" Aku memiliki sejuta luka sedangkan kamu memiliki segudang kebahagiaan. Apakah kamu yakin bisa menyembuhkan lukaku dengan semua kebahagiaan yang kamu miliki."
-Rembulan Cahyaningrum-
Cinta itu bagaikan dongeng dalam hidupku, yang hanya dimiliki untuk orang-orang berkasta tinggi saja sedangkan aku orang yang tak punya apa-apa ini hanya bisa bermimpi untuk bisa bahagia dengan seorang pangeran kerajaan. Bagiku cukup mengagumimu dari jauh saja itu sudah lebih dari apapun dimuka bumi ini dan bahkan ketika mendengar namamu saja aku bisa tersenyum dengan indah.
" Ulan, kamu saya tempatkan dibagian kasir ya sembari kamu juga harus belajar bagaimana pembuatan minuman disini." ucap Mas Raka selaku pemilik cafe Andalusia tempat aku bekerja saat ini.
" baik mas, saya akan melakukan yang terbaik." balasku dengan senyum semangat.
Mas Raka mengacungi dengan dua jempol, aku tersenyum sambil menyipitkan kedua mataku.
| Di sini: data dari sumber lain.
-- pv_equiv track=rewrite | github.com/khuongvo2305/realestateslabel | test.py | getSurroundings
-- ===== SOURCE A (Python) =====
-- def get_direction(deep):
--     if(deep == 0):
--         return [[0,0]]
--     if(deep > 0):
--         lst = []
--         for x in range(-deep,deep+1):
--             for y in range(-deep,deep+1):
--                 if x == deep or y == deep or x == -deep or y == -deep:
--                     lst.append([x,y])
--         return lst
--
-- def getSurroundings(matrix,x,y,deep=5):
-- 	res = []
-- 	for direction in get_direction(deep):
-- 		cx = x + direction[0]*deep
-- 		cy = y + direction[1]*deep
-- 		if(cy >=0 and cy < len(matrix)):
-- 			if(cx >=0 and cx < len(matrix[cy])):
-- 				res.append(matrix[cy][cx])
-- 	return res
-- ===== SOURCE B (Python) =====
-- def _cell(matrix, cx, cy):
--     # safe bounds-checked lookup; None when outside the grid
--     if 0 <= cy < len(matrix):
--         row = matrix[cy]
--         if 0 <= cx < len(row):
--             return row[cx]
--     return None
--
-- def getSurroundings(matrix, x, y, deep=5):
--     # Build the O(deep) list of absolute ring coordinates directly, then keep
--     # the in-bounds lookups (A scans the whole (2*deep+1)^2 square instead).
--     d2 = deep * deep
--     if deep == 0:
--         coords = [(x, y)]
--     else:
--         col = [y + dy * deep for dy in range(-deep, deep + 1)]
--         coords = (
--             [(x - d2, cy) for cy in col]
--             + [(x + dx * deep, cy) for dx in range(-deep + 1, deep) for cy in (y - d2, y + d2)]
--             + [(x + d2, cy) for cy in col]
--         )
--     return [v for v in (_cell(matrix, cx, cy) for cx, cy in coords) if v is not None]
-- ===== Notes on version B (the rewrite author's own statement) =====
-- stated objective: faster
-- what changed: B builds the O(deep) list of absolute ring coordinates directly (left column, interior top/bottom pairs, right column) and collects values via a bounds-checked Option-style lookup filtered for hits, instead of A's O(deep^2) scan of the full square with an accumulator loop.
import Mathlib
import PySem

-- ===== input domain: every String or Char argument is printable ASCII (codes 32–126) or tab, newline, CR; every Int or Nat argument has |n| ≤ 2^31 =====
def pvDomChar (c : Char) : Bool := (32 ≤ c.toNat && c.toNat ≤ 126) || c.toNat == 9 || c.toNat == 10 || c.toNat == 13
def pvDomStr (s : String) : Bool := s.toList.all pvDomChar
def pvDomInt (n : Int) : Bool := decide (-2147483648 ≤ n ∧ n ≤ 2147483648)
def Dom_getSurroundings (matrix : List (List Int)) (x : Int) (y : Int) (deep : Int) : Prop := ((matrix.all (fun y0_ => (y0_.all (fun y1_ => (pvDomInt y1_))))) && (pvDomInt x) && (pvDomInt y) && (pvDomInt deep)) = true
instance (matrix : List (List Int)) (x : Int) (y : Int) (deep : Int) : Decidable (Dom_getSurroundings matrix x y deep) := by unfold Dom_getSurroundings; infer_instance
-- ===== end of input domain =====

-- B builds the O(deep) list of absolute ring coordinates directly and collects the
-- in-bounds values by a filtered optional lookup, instead of scanning the full square.

-- ===== PORT A =====
-- helper get_direction: nested scan over the full square keeping boundary cells.
-- (for deep < 0 Python returns None and getSurroundings raises — excluded by Pre_;
--  the port returns [] there, a value never claimed about)
def pvGetDirection (deep : Int) : List (List Int) :=
  if deep == 0 then [[0, 0]]
  else if deep > 0 then
    (PySem.List.pyRange (-deep) (deep + 1) 1).foldl (fun lst xv =>
      (PySem.List.pyRange (-deep) (deep + 1) 1).foldl (fun lst2 yv =>
        if xv == deep || yv == deep || xv == -deep || yv == -deep then lst2 ++ [[xv, yv]]
        else lst2) lst) []
  else []

def getSurroundings (matrix : List (List Int)) (x : Int) (y : Int) (deep : Int) : List Int :=
  (pvGetDirection deep).foldl (fun res direction =>
    let cx := x + (PySem.List.pyGetD direction 0 0) * deep
    let cy := y + (PySem.List.pyGetD direction 1 0) * deep
    if 0 ≤ cy ∧ cy < (matrix.length : Int) then
      let row := PySem.List.pyGetD matrix cy []   -- cy is in range here, default never used
      if 0 ≤ cx ∧ cx < (row.length : Int) then res ++ [PySem.List.pyGetD row cx 0]
      else res
    else res) []

-- ===== PORT B =====
-- bounds-checked lookup: Python's _cell, none when outside the grid
def pvCell (matrix : List (List Int)) (cx : Int) (cy : Int) : Option Int :=
  if 0 ≤ cy ∧ cy < (matrix.length : Int) then
    let row := matrix.getD cy.toNat []
    if 0 ≤ cx ∧ cx < (row.length : Int) then some (row.getD cx.toNat 0) else none
  else none

-- the O(deep) list of absolute ring coordinates, in A's visiting order
def pvRingCoords (x : Int) (y : Int) (deep : Int) : List (Int × Int) :=
  if deep == 0 then [(x, y)]
  else
    let d2 := deep * deep
    let col := (PySem.List.pyRange (-deep) (deep + 1) 1).map (fun dy => y + dy * deep)
    (col.map (fun cy => (x - d2, cy)))
      ++ ((PySem.List.pyRange (-deep + 1) deep 1).flatMap
            (fun dx => [(x + dx * deep, y - d2), (x + dx * deep, y + d2)]))
      ++ (col.map (fun cy => (x + d2, cy)))

def getSurroundings_alt (matrix : List (List Int)) (x : Int) (y : Int) (deep : Int) : List Int :=
  (pvRingCoords x y deep).filterMap (fun c => pvCell matrix c.1 c.2)

-- ===== PRECONDITION & SPEC =====
-- Pre_ excludes deep < 0, where get_direction returns None and A raises TypeError.
def Pre_getSurroundings (matrix : List (List Int)) (x : Int) (y : Int) (deep : Int) : Prop :=
  0 ≤ deep
instance (matrix : List (List Int)) (x : Int) (y : Int) (deep : Int) : Decidable (Pre_getSurroundings matrix x y deep) := by unfold Pre_getSurroundings; infer_instance

def pvWitness_getSurroundings : List (List Int) × Int × Int × Int := ([[1, 2], [3, 4]], 0, 0, 1)

def Spec_getSurroundings (matrix : List (List Int)) (x : Int) (y : Int) (deep : Int) (out : List Int) : Prop := out = getSurroundings_alt matrix x y deep
instance (matrix : List (List Int)) (x : Int) (y : Int) (deep : Int) (out : List Int) : Decidable (Spec_getSurroundings matrix x y deep out) := by unfold Spec_getSurroundings; infer_instance

-- ===== CLAIM (what is proved, stated in full; the proofs are below) =====
def Claim_equal_getSurroundings : Prop := ∀ (matrix : List (List Int)) (x : Int) (y : Int) (deep : Int), Dom_getSurroundings matrix x y deep → Pre_getSurroundings matrix x y deep → Spec_getSurroundings matrix x y deep (getSurroundings matrix x y deep)

-- ===== LEMMAS AND PROOFS =====

-- proof-only helper: the ring of RELATIVE directions as (dx, dy) pairs
def pvRing (deep : Int) : List (Int × Int) :=
  if deep == 0 then [(0, 0)]
  else
    ((PySem.List.pyRange (-deep) (deep + 1) 1).map (fun dy => (-deep, dy)))
      ++ ((PySem.List.pyRange (-deep + 1) deep 1).flatMap (fun dx => [(dx, -deep), (dx, deep)]))
      ++ ((PySem.List.pyRange (-deep) (deep + 1) 1).map (fun dy => (deep, dy)))

-- A's direction list, viewed as (dx, dy) pairs, is exactly the relative ring.
theorem pvMap_getDirection_eq_ring (deep : Int) (hd : 0 ≤ deep) :
    (pvGetDirection deep).map
      (fun d => (PySem.List.pyGetD d 0 0, PySem.List.pyGetD d 1 0)) = pvRing deep := by
  by_cases h0 : deep = 0
  · subst h0; decide
  have hpos : 0 < deep := lt_of_le_of_ne hd (Ne.symm h0)
  have hsplit : PySem.List.pyRange (-deep) (deep + 1) 1
      = [-deep] ++ PySem.List.pyRange (-deep + 1) deep 1 ++ [deep] := by
    rw [PySem.List.pyRange_one_cons (by omega),
        PySem.List.pyRange_one_succ_right (by omega)]
    simp
  have hmemM : ∀ xv ∈ PySem.List.pyRange (-deep + 1) deep 1, -deep < xv ∧ xv < deep := by
    intro xv hxv
    have := (PySem.List.mem_pyRange_one).1 hxv
    omega
  -- reduce A's nested fold to a flatMap over the outer range
  have hA : pvGetDirection deep
      = (PySem.List.pyRange (-deep) (deep + 1) 1).flatMap (fun xv =>
          ((PySem.List.pyRange (-deep) (deep + 1) 1).filter
            (fun yv => xv == deep || yv == deep || xv == -deep || yv == -deep)).map
            (fun yv => [xv, yv])) := by
    unfold pvGetDirection
    rw [if_neg (by simpa using h0), if_pos (by simpa using hpos)]
    refine (PySem.List.foldl_congr_mem _ _ (fun lst xv => lst ++
        ((PySem.List.pyRange (-deep) (deep + 1) 1).filter
          (fun yv => xv == deep || yv == deep || xv == -deep || yv == -deep)).map
          (fun yv => [xv, yv])) _ ?_).trans ?_
    · intro acc xv _
      exact PySem.List.foldl_append_if _ _ _ _
    · rw [PySem.List.foldl_append_eq_flatMap]
      simp
  rw [hA, List.map_flatMap]
  have hcomp : (PySem.List.pyRange (-deep) (deep + 1) 1).flatMap (fun xv =>
        (((PySem.List.pyRange (-deep) (deep + 1) 1).filter
          (fun yv => xv == deep || yv == deep || xv == -deep || yv == -deep)).map
          (fun yv => [xv, yv])).map
          (fun d => (PySem.List.pyGetD d 0 0, PySem.List.pyGetD d 1 0)))
      = (PySem.List.pyRange (-deep) (deep + 1) 1).flatMap (fun xv =>
          ((PySem.List.pyRange (-deep) (deep + 1) 1).filter
            (fun yv => xv == deep || yv == deep || xv == -deep || yv == -deep)).map
            (fun yv => (xv, yv))) := by
    apply List.flatMap_congr
    intro xv _
    rw [List.map_map]
    apply List.map_congr_left
    intro yv _
    simp [PySem.List.pyGetD, PySem.List.pyGet?, PySem.List.pyIdx?]
  rw [hcomp]
  unfold pvRing
  rw [if_neg (by simpa using h0)]
  rw [hsplit]
  rw [List.flatMap_append, List.flatMap_append]
  simp only [List.flatMap_singleton]
  congr 1
  · congr 1
    · -- xv = -deep column: the filter keeps everything
      rw [List.filter_eq_self.mpr (by intro yv _; simp)]
    · -- middle rows: the filter keeps only yv = ±deep
      apply List.flatMap_congr
      intro xv hxv
      obtain ⟨h1, h2⟩ := hmemM xv hxv
      have f2 : (PySem.List.pyRange (-deep + 1) deep 1).filter
          (fun yv => xv == deep || yv == deep || xv == -deep || yv == -deep) = [] := by
        apply List.filter_eq_nil_iff.mpr
        intro yv hyv
        obtain ⟨g1, g2⟩ := hmemM yv hyv
        simp only [Bool.or_eq_true, beq_iff_eq]
        omega
      rw [List.filter_append, List.filter_append, f2]
      simp only [List.filter_cons, List.filter_nil]
      rw [if_pos (by simp), if_pos (by simp)]
      simp
  · -- xv = deep column: the filter keeps everything
    rw [List.filter_eq_self.mpr (by intro yv _; simp)]

-- B's absolute coordinate list is the relative ring mapped to absolute coordinates.
theorem pvRingCoords_eq_map_ring (x y deep : Int) :
    pvRingCoords x y deep
      = (pvRing deep).map (fun d => (x + d.1 * deep, y + d.2 * deep)) := by
  unfold pvRingCoords pvRing
  by_cases h0 : deep = 0
  · subst h0; simp
  rw [if_neg (by simpa using h0), if_neg (by simpa using h0)]
  simp only [List.map_append, List.map_map, List.map_flatMap]
  congr 1
  congr 1
  · refine List.map_congr_left ?_
    intro dy _
    have h1 : x - deep * deep = x + -deep * deep := by ring
    simp [Function.comp, h1]
  · refine List.flatMap_congr ?_
    intro dx _
    have h1 : y - deep * deep = y + -deep * deep := by ring
    simp [h1]

-- a foldl that conditionally appends one hit is a filterMap
theorem pvFoldl_option_append {α β : Type} (l : List α) (f : α → Option β) (init : List β) :
    l.foldl (fun res a => (f a).elim res (fun v => res ++ [v])) init
      = init ++ l.filterMap f := by
  induction l generalizing init with
  | nil => simp
  | cons a t ih =>
    simp only [List.foldl_cons, List.filterMap_cons]
    cases h : f a <;> simp [ih]

-- A's loop body at one cell equals the match on B's bounds-checked lookup
theorem pvBody_eq_cell (matrix : List (List Int)) (cx cy : Int) (res : List Int) :
    (if 0 ≤ cy ∧ cy < (matrix.length : Int) then
        let row := PySem.List.pyGetD matrix cy []
        if 0 ≤ cx ∧ cx < (row.length : Int) then res ++ [PySem.List.pyGetD row cx 0]
        else res
      else res)
      = (pvCell matrix cx cy).elim res (fun v => res ++ [v]) := by
  unfold pvCell
  by_cases hy : 0 ≤ cy ∧ cy < (matrix.length : Int)
  · have hrow : PySem.List.pyGetD matrix cy [] = matrix.getD cy.toNat [] := by
      rw [PySem.List.pyGetD_eq_getElem matrix [] hy.1 hy.2]
      exact (List.getD_eq_getElem _ _ (by omega)).symm
    rw [hrow]
    by_cases hx : 0 ≤ cx ∧ cx < ((matrix.getD cy.toNat []).length : Int)
    · have hv : PySem.List.pyGetD (matrix.getD cy.toNat []) cx 0
          = (matrix.getD cy.toNat []).getD cx.toNat 0 := by
        rw [PySem.List.pyGetD_eq_getElem _ 0 hx.1 hx.2]
        exact (List.getD_eq_getElem _ _ (by omega)).symm
      simp only [if_pos hy, if_pos hx, hv, Option.elim]
    · simp only [if_pos hy, if_neg hx, Option.elim]
  · simp only [if_neg hy, Option.elim]

-- ===== VERDICT (by name: the statement is the Claim_ definition above) =====
theorem getSurroundings_spec : Claim_equal_getSurroundings := by
  intro matrix x y deep _ hPre
  unfold Spec_getSurroundings getSurroundings getSurroundings_alt
  have hbody : (pvGetDirection deep).foldl (fun res direction =>
      let cx := x + (PySem.List.pyGetD direction 0 0) * deep
      let cy := y + (PySem.List.pyGetD direction 1 0) * deep
      if 0 ≤ cy ∧ cy < (matrix.length : Int) then
        let row := PySem.List.pyGetD matrix cy []
        if 0 ≤ cx ∧ cx < (row.length : Int) then res ++ [PySem.List.pyGetD row cx 0]
        else res
      else res) []
      = (pvGetDirection deep).foldl (fun res direction =>
          (pvCell matrix (x + (PySem.List.pyGetD direction 0 0) * deep)
              (y + (PySem.List.pyGetD direction 1 0) * deep)).elim res
            (fun v => res ++ [v])) [] := by
    refine PySem.List.foldl_congr_mem _ _ _ _ ?_
    intro res direction _
    exact pvBody_eq_cell matrix _ _ res
  rw [hbody, pvRingCoords_eq_map_ring, List.filterMap_map,
      ← pvMap_getDirection_eq_ring deep hPre, List.filterMap_map]
  exact (pvFoldl_option_append (pvGetDirection deep)
    (((fun c => pvCell matrix c.1 c.2) ∘ fun d => (x + d.1 * deep, y + d.2 * deep)) ∘ fun d =>
      (PySem.List.pyGetD d 0 0, PySem.List.pyGetD d 1 0)) []).trans (List.nil_append _)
Sepertinya pemilik cafe ini sangat ramah, beruntung mas Abrar menempatkanku disini. Aku pun saling berkenalan dengan para karyawan disana. Ada Kak Tuti dan Mas Bram selaku barista, ada Putri dan Dewi yang ditugaskan melayani para pelanggan yang datang. Totalnya termasuk dengan aku ada lima orang pekerja disini. Dan mereka juga ramah denganku, baru kali ini rasanya disambut hangat oleh seseorang yang aku kenali.
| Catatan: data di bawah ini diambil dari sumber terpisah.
-- pv_equiv track=rewrite | github.com/acadTags/multilabel-BERTs | multilabel_bert_util.py | transform_multilabel_as_multihot_new
-- ===== SOURCE A (Python) =====
-- def transform_multilabel_as_multihot_new(label_list_str,label_list_sorted):
--     result = []
--     for label in label_list_sorted:
--         if label in label_list_str:
--             result.append(1)
--         else:
--             result.append(0)
--     return result
-- ===== SOURCE B (Python) =====
-- def transform_multilabel_as_multihot_new(label_list_str, label_list_sorted):
--     # Inverted traversal: index the sorted labels by position once, then mark
--     # hits while scanning label_list_str a single time.
--     pos = {}
--     for i, label in enumerate(label_list_sorted):
--         pos[label] = pos.get(label, []) + [i]
--     result = [0] * len(label_list_sorted)
--     for label in label_list_str:
--         for i in pos.get(label, []):
--             result[i] = 1
--     return result
-- ===== Notes on version B (the rewrite author's own statement) =====
-- stated objective: faster
-- what changed: B builds a dict from each label to its list of positions in label_list_sorted once, then makes a single pass over label_list_str setting result[i]=1, instead of scanning label_list_str for every sorted label.
import Mathlib
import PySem

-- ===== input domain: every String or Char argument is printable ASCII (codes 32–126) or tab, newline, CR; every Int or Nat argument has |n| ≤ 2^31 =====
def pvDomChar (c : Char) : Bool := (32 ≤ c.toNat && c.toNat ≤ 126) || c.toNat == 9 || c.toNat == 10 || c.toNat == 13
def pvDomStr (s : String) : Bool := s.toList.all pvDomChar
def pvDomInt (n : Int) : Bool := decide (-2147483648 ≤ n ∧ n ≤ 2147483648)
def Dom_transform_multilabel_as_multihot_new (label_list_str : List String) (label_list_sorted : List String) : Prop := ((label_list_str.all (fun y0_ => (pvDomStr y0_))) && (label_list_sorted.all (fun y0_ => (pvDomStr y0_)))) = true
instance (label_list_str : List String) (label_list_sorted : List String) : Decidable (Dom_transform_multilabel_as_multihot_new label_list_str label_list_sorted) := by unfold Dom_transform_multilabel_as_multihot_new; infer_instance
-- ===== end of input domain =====

-- B replaces A's per-label scan of label_list_str by a position index over
-- label_list_sorted built once, then a single marking pass over label_list_str.

-- ===== PORT A =====
-- for label in label_list_sorted: result.append(1 if label in label_list_str else 0)
def transform_multilabel_as_multihot_new (label_list_str : List String) (label_list_sorted : List String) : List Int :=
  label_list_sorted.foldl
    (fun result label => if label ∈ label_list_str then result ++ [1] else result ++ [0]) []

-- ===== PORT B =====
-- pos[label] = pos.get(label, []) + [i] over enumerate(label_list_sorted)
def pvPos (label_list_sorted : List String) : PySem.Dict String (List Int) :=
  (PySem.List.enumerate label_list_sorted 0).foldl
    (fun pos p => pos.insert p.2 (pos.getD p.2 [] ++ [p.1])) PySem.Dict.empty

def transform_multilabel_as_multihot_new_alt (label_list_str : List String) (label_list_sorted : List String) : List Int :=
  let pos := pvPos label_list_sorted
  let init : List Int := List.replicate label_list_sorted.length 0
  label_list_str.foldl
    (fun result label =>
      (pos.getD label []).foldl (fun result i => PySem.List.pySetD result i 1) result) init

-- ===== PRECONDITION & SPEC =====
def Spec_transform_multilabel_as_multihot_new (label_list_str : List String) (label_list_sorted : List String) (out : List Int) : Prop := out = transform_multilabel_as_multihot_new_alt label_list_str label_list_sorted
instance (label_list_str : List String) (label_list_sorted : List String) (out : List Int) : Decidable (Spec_transform_multilabel_as_multihot_new label_list_str label_list_sorted out) := by unfold Spec_transform_multilabel_as_multihot_new; infer_instance

-- ===== CLAIM (what is proved, stated in full; the proofs are below) =====
def Claim_equal_transform_multilabel_as_multihot_new : Prop := ∀ (label_list_str : List String) (label_list_sorted : List String), Dom_transform_multilabel_as_multihot_new label_list_str label_list_sorted → Spec_transform_multilabel_as_multihot_new label_list_str label_list_sorted (transform_multilabel_as_multihot_new label_list_str label_list_sorted)

-- ===== LEMMAS AND PROOFS =====

-- A's foldl-append loop is a map.
theorem foldl_append_bit (str : List String) (sorted : List String) (acc : List Int) :
    sorted.foldl (fun result label => if label ∈ str then result ++ [1] else result ++ [0]) acc
      = acc ++ sorted.map (fun label => if label ∈ str then (1 : Int) else 0) := by
  induction sorted generalizing acc with
  | nil => simp
  | cons a t ih => by_cases h : a ∈ str <;> simp [h, ih]

theorem portA_eq_map (str sorted : List String) :
    transform_multilabel_as_multihot_new str sorted
      = sorted.map (fun label => if label ∈ str then (1 : Int) else 0) := by
  unfold transform_multilabel_as_multihot_new
  simpa using foldl_append_bit str sorted []

-- Characterisation of the position index built by B's first loop.
theorem pvPos_getD (pairs : List (Int × String)) (d : PySem.Dict String (List Int)) (lab : String) :
    ((pairs.foldl (fun pos p => pos.insert p.2 (pos.getD p.2 [] ++ [p.1])) d).getD lab [])
      = d.getD lab [] ++ (pairs.filter (fun p => p.2 = lab)).map (·.1) := by
  induction pairs generalizing d with
  | nil => simp
  | cons p rest ih =>
    simp only [List.foldl_cons, List.filter_cons, ih]
    by_cases h : p.2 = lab
    · simp [h]
    · simp [h, PySem.Dict.getD_insert, Ne.symm h]

theorem mem_pvPos_getD (sorted : List String) (lab : String) (i : Int) :
    i ∈ (pvPos sorted).getD lab []
      ↔ ∃ (k : Nat) (hk : k < sorted.length), i = (k : Int) ∧ sorted[k] = lab := by
  unfold pvPos
  rw [pvPos_getD]
  simp only [PySem.Dict.getD_empty, List.nil_append, List.mem_map, List.mem_filter]
  constructor
  · rintro ⟨p, ⟨hp, hlab⟩, rfl⟩
    rcases (PySem.List.mem_enumerate_iff _ _ _).1 hp with ⟨k, hk, rfl⟩
    exact ⟨k, hk, by simp, by simpa using hlab⟩
  · rintro ⟨k, hk, rfl, hlab⟩
    refine ⟨((k : Int), sorted[k]), ⟨?_, by simpa using hlab⟩, rfl⟩
    exact (PySem.List.mem_enumerate_iff _ _ _).2 ⟨k, hk, by simp⟩

-- Inner marking loop: sets exactly the listed (nonnegative) indices to 1.
theorem inner_fold_getElem? (is : List Int) (r : List Int) (j : Nat)
    (hnn : ∀ i ∈ is, ∃ k : Nat, i = (k : Int)) :
    (is.foldl (fun r i => PySem.List.pySetD r i 1) r).length = r.length ∧
    (is.foldl (fun r i => PySem.List.pySetD r i 1) r)[j]?
      = if (j : Int) ∈ is ∧ j < r.length then some 1 else r[j]? := by
  induction is generalizing r with
  | nil => simp
  | cons i t ih =>
    obtain ⟨k, rfl⟩ := hnn i (List.mem_cons_self ..)
    have hstep : PySem.List.pySetD r (k : Int) 1 = r.set k 1 := PySem.List.pySetD_natCast ..
    simp only [List.foldl_cons, hstep]
    obtain ⟨hlen, hget⟩ := ih (r.set k 1) (fun i hi => hnn i (List.mem_cons_of_mem _ hi))
    refine ⟨by simpa using hlen, ?_⟩
    rw [hget, List.length_set]
    by_cases hkj : k = j
    · subst hkj
      by_cases hjr : k < r.length
      · by_cases hjt : ((k : Int) ∈ t) <;> simp [hjr, hjt]
      · have h1 : (r.set k 1)[k]? = none := by
          simp; omega
        have h2 : r[k]? = none := by simp; omega
        simp [hjr]
    · have hjk : ¬ (j = k) := fun h => hkj h.symm
      have hset : (r.set k 1)[j]? = r[j]? := by
        rw [List.getElem?_set]; simp [hkj]
      by_cases hjt : ((j : Int) ∈ t) <;> by_cases hjr : j < r.length <;>
        simp [hjt, hjr, hjk, List.getElem_set_ne, hkj]

-- Outer loop invariant: after B's marking pass, entry j is 1 exactly when
-- sorted[j] occurred among the processed labels.
theorem outer_fold_getElem? (str sorted : List String) (r : List Int)
    (hr : r.length = sorted.length) :
    (str.foldl (fun result label =>
        ((pvPos sorted).getD label []).foldl
          (fun result i => PySem.List.pySetD result i 1) result) r).length = sorted.length ∧
    ∀ (j : Nat) (hj : j < sorted.length),
      (str.foldl (fun result label =>
          ((pvPos sorted).getD label []).foldl
            (fun result i => PySem.List.pySetD result i 1) result) r)[j]?
        = if sorted[j] ∈ str then some 1 else r[j]? := by
  induction str generalizing r with
  | nil => exact ⟨hr, fun j hj => by simp⟩
  | cons lab rest ih =>
    simp only [List.foldl_cons]
    have hnn : ∀ i ∈ (pvPos sorted).getD lab [], ∃ k : Nat, i = (k : Int) := by
      intro i hi
      obtain ⟨k, hk, rfl, -⟩ := (mem_pvPos_getD sorted lab i).1 hi
      exact ⟨k, rfl⟩
    set r' := ((pvPos sorted).getD lab []).foldl (fun result i => PySem.List.pySetD result i 1) r with hr'def
    have hlen' : r'.length = r.length := (inner_fold_getElem? _ r 0 hnn).1
    obtain ⟨hlenF, hgetF⟩ := ih r' (hlen'.trans hr)
    refine ⟨hlenF, fun j hj => ?_⟩
    have hmem : (j : Int) ∈ (pvPos sorted).getD lab [] ↔ sorted[j] = lab := by
      rw [mem_pvPos_getD]
      constructor
      · rintro ⟨k, hk, hjk, hlab⟩
        have hjkn : j = k := by exact_mod_cast hjk
        subst hjkn
        exact hlab
      · intro h
        exact ⟨j, hj, rfl, h⟩
    have hr'j : r'[j]? = if sorted[j] = lab then some 1 else r[j]? := by
      rw [hr'def, (inner_fold_getElem? _ r j hnn).2]
      by_cases h : sorted[j] = lab
      · simp [hmem.2 h, h, hr ▸ hj]
      · have hm : (j : Int) ∉ (pvPos sorted).getD lab [] := fun hc => h (hmem.1 hc)
        simp [hm, h]
    rw [hgetF j hj, hr'j]
    by_cases h2 : sorted[j] ∈ rest
    · simp [h2, List.mem_cons]
    · by_cases h1 : sorted[j] = lab <;> simp [h1, h2, List.mem_cons]

-- ===== VERDICT (by name: the statement is the Claim_ definition above) =====
theorem transform_multilabel_as_multihot_new_spec : Claim_equal_transform_multilabel_as_multihot_new := by
  intro str sorted _
  unfold Spec_transform_multilabel_as_multihot_new
  simp only [transform_multilabel_as_multihot_new_alt]
  obtain ⟨hlen, hget⟩ := outer_fold_getElem? str sorted (List.replicate sorted.length 0) (by simp)
  rw [portA_eq_map]
  apply List.ext_getElem?
  intro j
  by_cases hj : j < sorted.length
  · rw [hget j hj, List.getElem?_map, List.getElem?_eq_getElem hj]
    by_cases h : sorted[j] ∈ str <;> simp [h, hj]
  · rw [List.getElem?_eq_none (by simpa using Nat.le_of_not_lt hj),
        List.getElem?_eq_none (by rw [hlen]; omega)]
" dek, untuk sementara waktu saya mengajarimu yah bagaimana sistem pengembalian dan keuangannya." ucap Kak Tuti dengan hangat.
" iya kak, saya akan mempelajarinya." balasku singkat.
Kak Tuti mengajariku dengan perlahan-lahan, karena mumpung disaat itu Cafe sedang sunyi oleh pelanggan yang datang. Jadi, aku habiskan waktuku untuk belajar menjadi seorang kasir.
Tidak terasa waktu telah berlalu selama 30 menit, aku mulai sedikit mengerti tentang prosedur menjadi seorang kasir. Untuk hal mempelajari sesuatu, sangatlah mudah bagiku. Aku sangat cepat dalam mempelajari suatu hal yang berhubungan dengan keuangan, dan akan lebit rumit bila aku mempelajari tentang fisika dan kimia.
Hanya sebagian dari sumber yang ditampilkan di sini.